I like the sound of my name coming from his lips. Deep and soothing. Nodding, I suck in a breath, dragging it to the bottom of my lungs, and risk a peek at him. He’s turned toward me in his seat, dark brows furrowing in worry.

And his hand…

God, he’s still touching me, and I’m the worst kind of person because I don’t want him to move away. But he does, and I blink as my heartbeat slowly calms.

“I-I’m sorry. I’ve just had a really bad day.” I almost laugh at the understatement.

“I can relate. Count me in on the Bad Day Club.” He lets a beat pass then exhales. “Feel like talking about it?”

I’m saved from answering, as the flight attendant stops by with our drink orders. She gives him his bourbon before handing me a soda. I clasp both hands around the glass and look down into the bubbly dark liquid.

“Thank you,” I murmur.

“You’re welcome,” she says. “Let me know if there’s anything else I can do for you.”

Silence is always awkward between two people who don’t know each other, but the quiet that settles over us now takes it to a whole other level—an exciting yet scary one. From the first moment I looked into his eyes, the earth seemed to stop. And when he touched me, bringing me back from the edge of fear and despair, my body came alive. Why I feel safe enough to confide in him, I’m not sure, but maybe I just need to break the disquiet.

“I’m not just visiting my friend.”

“I sensed a story there,” he says, and the weight of his scrutiny tingles down my spine.

I sip my soda and watch the nothingness outside the window. It’s easier to talk when I’m not facing him. “My life kinda fell apart this morning. Next thing I know, I’m on a plane.” A lengthy pause goes by. “I’m not going back.” I’m not sure if I’m trying to convince him or myself.

He lets out a low whistle. “That’s a gutsy move.”

A mocking laugh rumbles in my throat. “It’s a cowardly move.”

“How so?”

Biting my lip, I shoot him a furtive glance. “I fucked up, and instead of dealing with the consequences, I ran away.”

“I wouldn’t peg you for the type of person not to own up to a mistake.”

“Oh, I own it completely. But I can’t make it right, and I can’t take it back. Apologizing didn’t matter. He left anyway.”

“Your boyfriend?”

“As of this morning, my ex

-boyfriend.”

He falls quiet for a few moments, and I wonder if he’s judging me. Coming to certain conclusions like everyone in Whiskey Flats will undoubtedly do.

That I’m a slut. A cheater. Someone without morals.

But that’s crazy thinking. He doesn’t know me well enough to judge, and I didn’t tell him all the dirty details.

“How long were you together?”

“Since high school.” I don’t mention the on-again off-again nature of my relationship with Chris.

“I’m sorry, Jules.”

I shrug, but on the inside, I melt from the way he says my name. Part of me wants to know his name, and part of me willingly falls into the safety net of anonymity. After I step off this plane, I know I’ll always remember him as my sexy stranger.

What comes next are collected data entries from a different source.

-- pv_equiv track=rewrite | github.com/Nnorto/EGE_code-main | Разное/векторное произведение повороты.py | count_left_turns
-- ===== SOURCE A (Python) =====
-- def count_left_turns(road):
--     left_turns = 0
--
--     for i in range(len(road) - 2):
--         x1, y1 = road[i]
--         x2, y2 = road[i+1]
--         x3, y3 = road[i+2]
--         cross_product = (x2 - x1) * (y3 - y2) - (y2 - y1) * (x3 - x2)
--
--         if cross_product > 0:
--             left_turns += 1
--
--     return left_turns
-- ===== SOURCE B (Python) =====
-- def count_left_turns(road):
--     edges = []
--     for (x1, y1), (x2, y2) in zip(road, road[1:]):
--         edges.append((x2 - x1, y2 - y1))
--     return len([1 for (ax, ay), (bx, by) in zip(edges, edges[1:]) if ax * by - ay * bx > 0])
-- ===== Notes on version B (the rewrite author's own statement) =====
-- stated objective: alternative
-- what changed: B precomputes the list of consecutive edge vectors with zip and then counts adjacent edge pairs whose cross product is positive, replacing A's single index-based loop that reads three points per iteration.
import Mathlib
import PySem

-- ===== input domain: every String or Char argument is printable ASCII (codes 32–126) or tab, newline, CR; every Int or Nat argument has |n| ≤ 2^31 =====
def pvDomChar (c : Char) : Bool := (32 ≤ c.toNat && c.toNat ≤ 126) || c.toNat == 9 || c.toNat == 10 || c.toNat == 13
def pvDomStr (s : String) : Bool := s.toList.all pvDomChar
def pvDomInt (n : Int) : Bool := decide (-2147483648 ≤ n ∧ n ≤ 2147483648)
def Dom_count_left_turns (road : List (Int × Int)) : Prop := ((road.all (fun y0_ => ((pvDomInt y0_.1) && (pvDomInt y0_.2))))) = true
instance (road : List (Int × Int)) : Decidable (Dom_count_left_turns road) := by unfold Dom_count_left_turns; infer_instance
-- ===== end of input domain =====

-- B first builds the list of consecutive edge vectors with zip, then counts positive cross
-- products of adjacent edges (two zip/filter passes) instead of A's single index-based scan
-- reading three points per step; objective: alternative (same cost, different decomposition).

-- ===== PORT A =====
def count_left_turns (road : List (Int × Int)) : Int :=
  (PySem.List.pyRange 0 ((road.length : Int) - 2) 1).foldl
    (fun left_turns i =>
      let p1 := PySem.List.pyGetD road i (0, 0)
      let p2 := PySem.List.pyGetD road (i + 1) (0, 0)
      let p3 := PySem.List.pyGetD road (i + 2) (0, 0)
      let cross_product := (p2.1 - p1.1) * (p3.2 - p2.2) - (p2.2 - p1.2) * (p3.1 - p2.1)
      if cross_product > 0 then left_turns + 1 else left_turns) 0

-- ===== PORT B =====
def count_left_turns_alt (road : List (Int × Int)) : Int :=
  let edges := (road.zip (PySem.List.slice road (some 1) none)).map
    (fun pq => (pq.2.1 - pq.1.1, pq.2.2 - pq.1.2))
  (((edges.zip (PySem.List.slice edges (some 1) none)).filter
    (fun ee => decide (ee.1.1 * ee.2.2 - ee.1.2 * ee.2.1 > 0))).length : Int)

-- ===== PRECONDITION & SPEC =====
def Spec_count_left_turns (road : List (Int × Int)) (out : Int) : Prop := out = count_left_turns_alt road
instance (road : List (Int × Int)) (out : Int) : Decidable (Spec_count_left_turns road out) := by unfold Spec_count_left_turns; infer_instance

-- ===== CLAIM (what is proved, stated in full; the proofs are below) =====
def Claim_equal_count_left_turns : Prop := ∀ (road : List (Int × Int)), Dom_count_left_turns road → Spec_count_left_turns road (count_left_turns road)

-- ===== LEMMAS AND PROOFS =====

-- common recursive reference: one cross-product test per window of three points
def triCross : List (Int × Int) → Int
  | p1 :: p2 :: p3 :: rest =>
      (if (p2.1 - p1.1) * (p3.2 - p2.2) - (p2.2 - p1.2) * (p3.1 - p2.1) > 0 then 1 else 0)
        + triCross (p2 :: p3 :: rest)
  | _ => 0

-- A's loop-body test at Nat index k, with Python's indexing resolved to getD
def triPred (xs : List (Int × Int)) (k : Nat) : Bool :=
  let p1 := xs.getD k (0, 0)
  let p2 := xs.getD (k + 1) (0, 0)
  let p3 := xs.getD (k + 2) (0, 0)
  decide ((p2.1 - p1.1) * (p3.2 - p2.2) - (p2.2 - p1.2) * (p3.1 - p2.1) > 0)

theorem range_count_eq_triCross (xs : List (Int × Int)) :
    (((List.range (xs.length - 2)).countP (triPred xs) : Nat) : Int) = triCross xs := by
  induction xs with
  | nil => simp [triCross]
  | cons a t ih =>
    match t with
    | [] => simp [triCross]
    | [b] => simp [triCross]
    | b :: c :: rest =>
      have hlen : (a :: b :: c :: rest).length - 2 = (b :: c :: rest).length - 2 + 1 := by
        simp [List.length_cons]
      rw [hlen, List.range_succ_eq_map, List.countP_cons, List.countP_map]
      have hpred : (triPred (a :: b :: c :: rest)) ∘ Nat.succ = triPred (b :: c :: rest) := by
        funext k; simp [triPred]
      have h0 : triPred (a :: b :: c :: rest) 0 =
          decide ((b.1 - a.1) * (c.2 - b.2) - (b.2 - a.2) * (c.1 - b.1) > 0) := by
        simp [triPred]
      rw [hpred, h0, triCross, ← ih]
      simp only [decide_eq_true_eq]
      by_cases h : (b.1 - a.1) * (c.2 - b.2) - (b.2 - a.2) * (c.1 - b.1) > 0
      · rw [if_pos h, if_pos h]; push_cast; ring
      · rw [if_neg h, if_neg h]; push_cast; ring

theorem A_eq (xs : List (Int × Int)) :
    count_left_turns xs = (((List.range (xs.length - 2)).countP (triPred xs) : Nat) : Int) := by
  unfold count_left_turns
  rw [PySem.List.foldl_ite_add_one]
  rw [PySem.List.pyRange_one, List.countP_map]
  have hn : (((xs.length : Int) - 2 - 0).toNat) = xs.length - 2 := by omega
  rw [hn, zero_add]
  congr 2
  funext k
  simp only [Function.comp, zero_add]
  rw [show ((k : Int) + 1) = ((k + 1 : Nat) : Int) by push_cast; ring,
      show ((k : Int) + 2) = ((k + 2 : Nat) : Int) by push_cast; ring]
  simp only [PySem.List.pyGetD_natCast]
  simp [triPred]

theorem B_eq (xs : List (Int × Int)) : count_left_turns_alt xs = triCross xs := by
  induction xs with
  | nil => rfl
  | cons a t ih =>
    match t with
    | [] => rfl
    | [b] => rfl
    | b :: c :: rest =>
      simp only [count_left_turns_alt, PySem.List.slice_from_one, List.tail_cons,
        List.zip_cons_cons, List.map_cons] at ih ⊢
      rw [triCross, ← ih, List.filter_cons]
      simp only [decide_eq_true_eq]
      by_cases h : (b.1 - a.1) * (c.2 - b.2) - (b.2 - a.2) * (c.1 - b.1) > 0
      · rw [if_pos h, if_pos h, List.length_cons]; push_cast; ring
      · rw [if_neg h, if_neg h]; ring

-- ===== VERDICT (by name: the statement is the Claim_ definition above) =====
theorem count_left_turns_spec : Claim_equal_count_left_turns := by
  intro road _
  unfold Spec_count_left_turns
  rw [A_eq, B_eq, range_count_eq_triCross]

“Do you believe in fate?” I look at him then, holding his seductive gaze with a boldness I don’t feel. But I cling to the facade anyway, losing myself to this surreal feeling of looking into a stranger’s eyes and not seeing a stranger at all. Something deep inside me responds to him in a way that confuses me. Rattles me.

I sink into the idea that I somehow know him.

He blinks after a few seconds, and the moment is gone. “Fate…like in a higher power?”

Tilting my head, I shrug a shoulder. “Maybe. I don’t know.”

Right now, I want to believe in something as nebulous as fate. I want to believe that I’m meant to be on this plane heading for the unknown. That the destruction of my life this morning had a purpose other than to grind my heart to dust.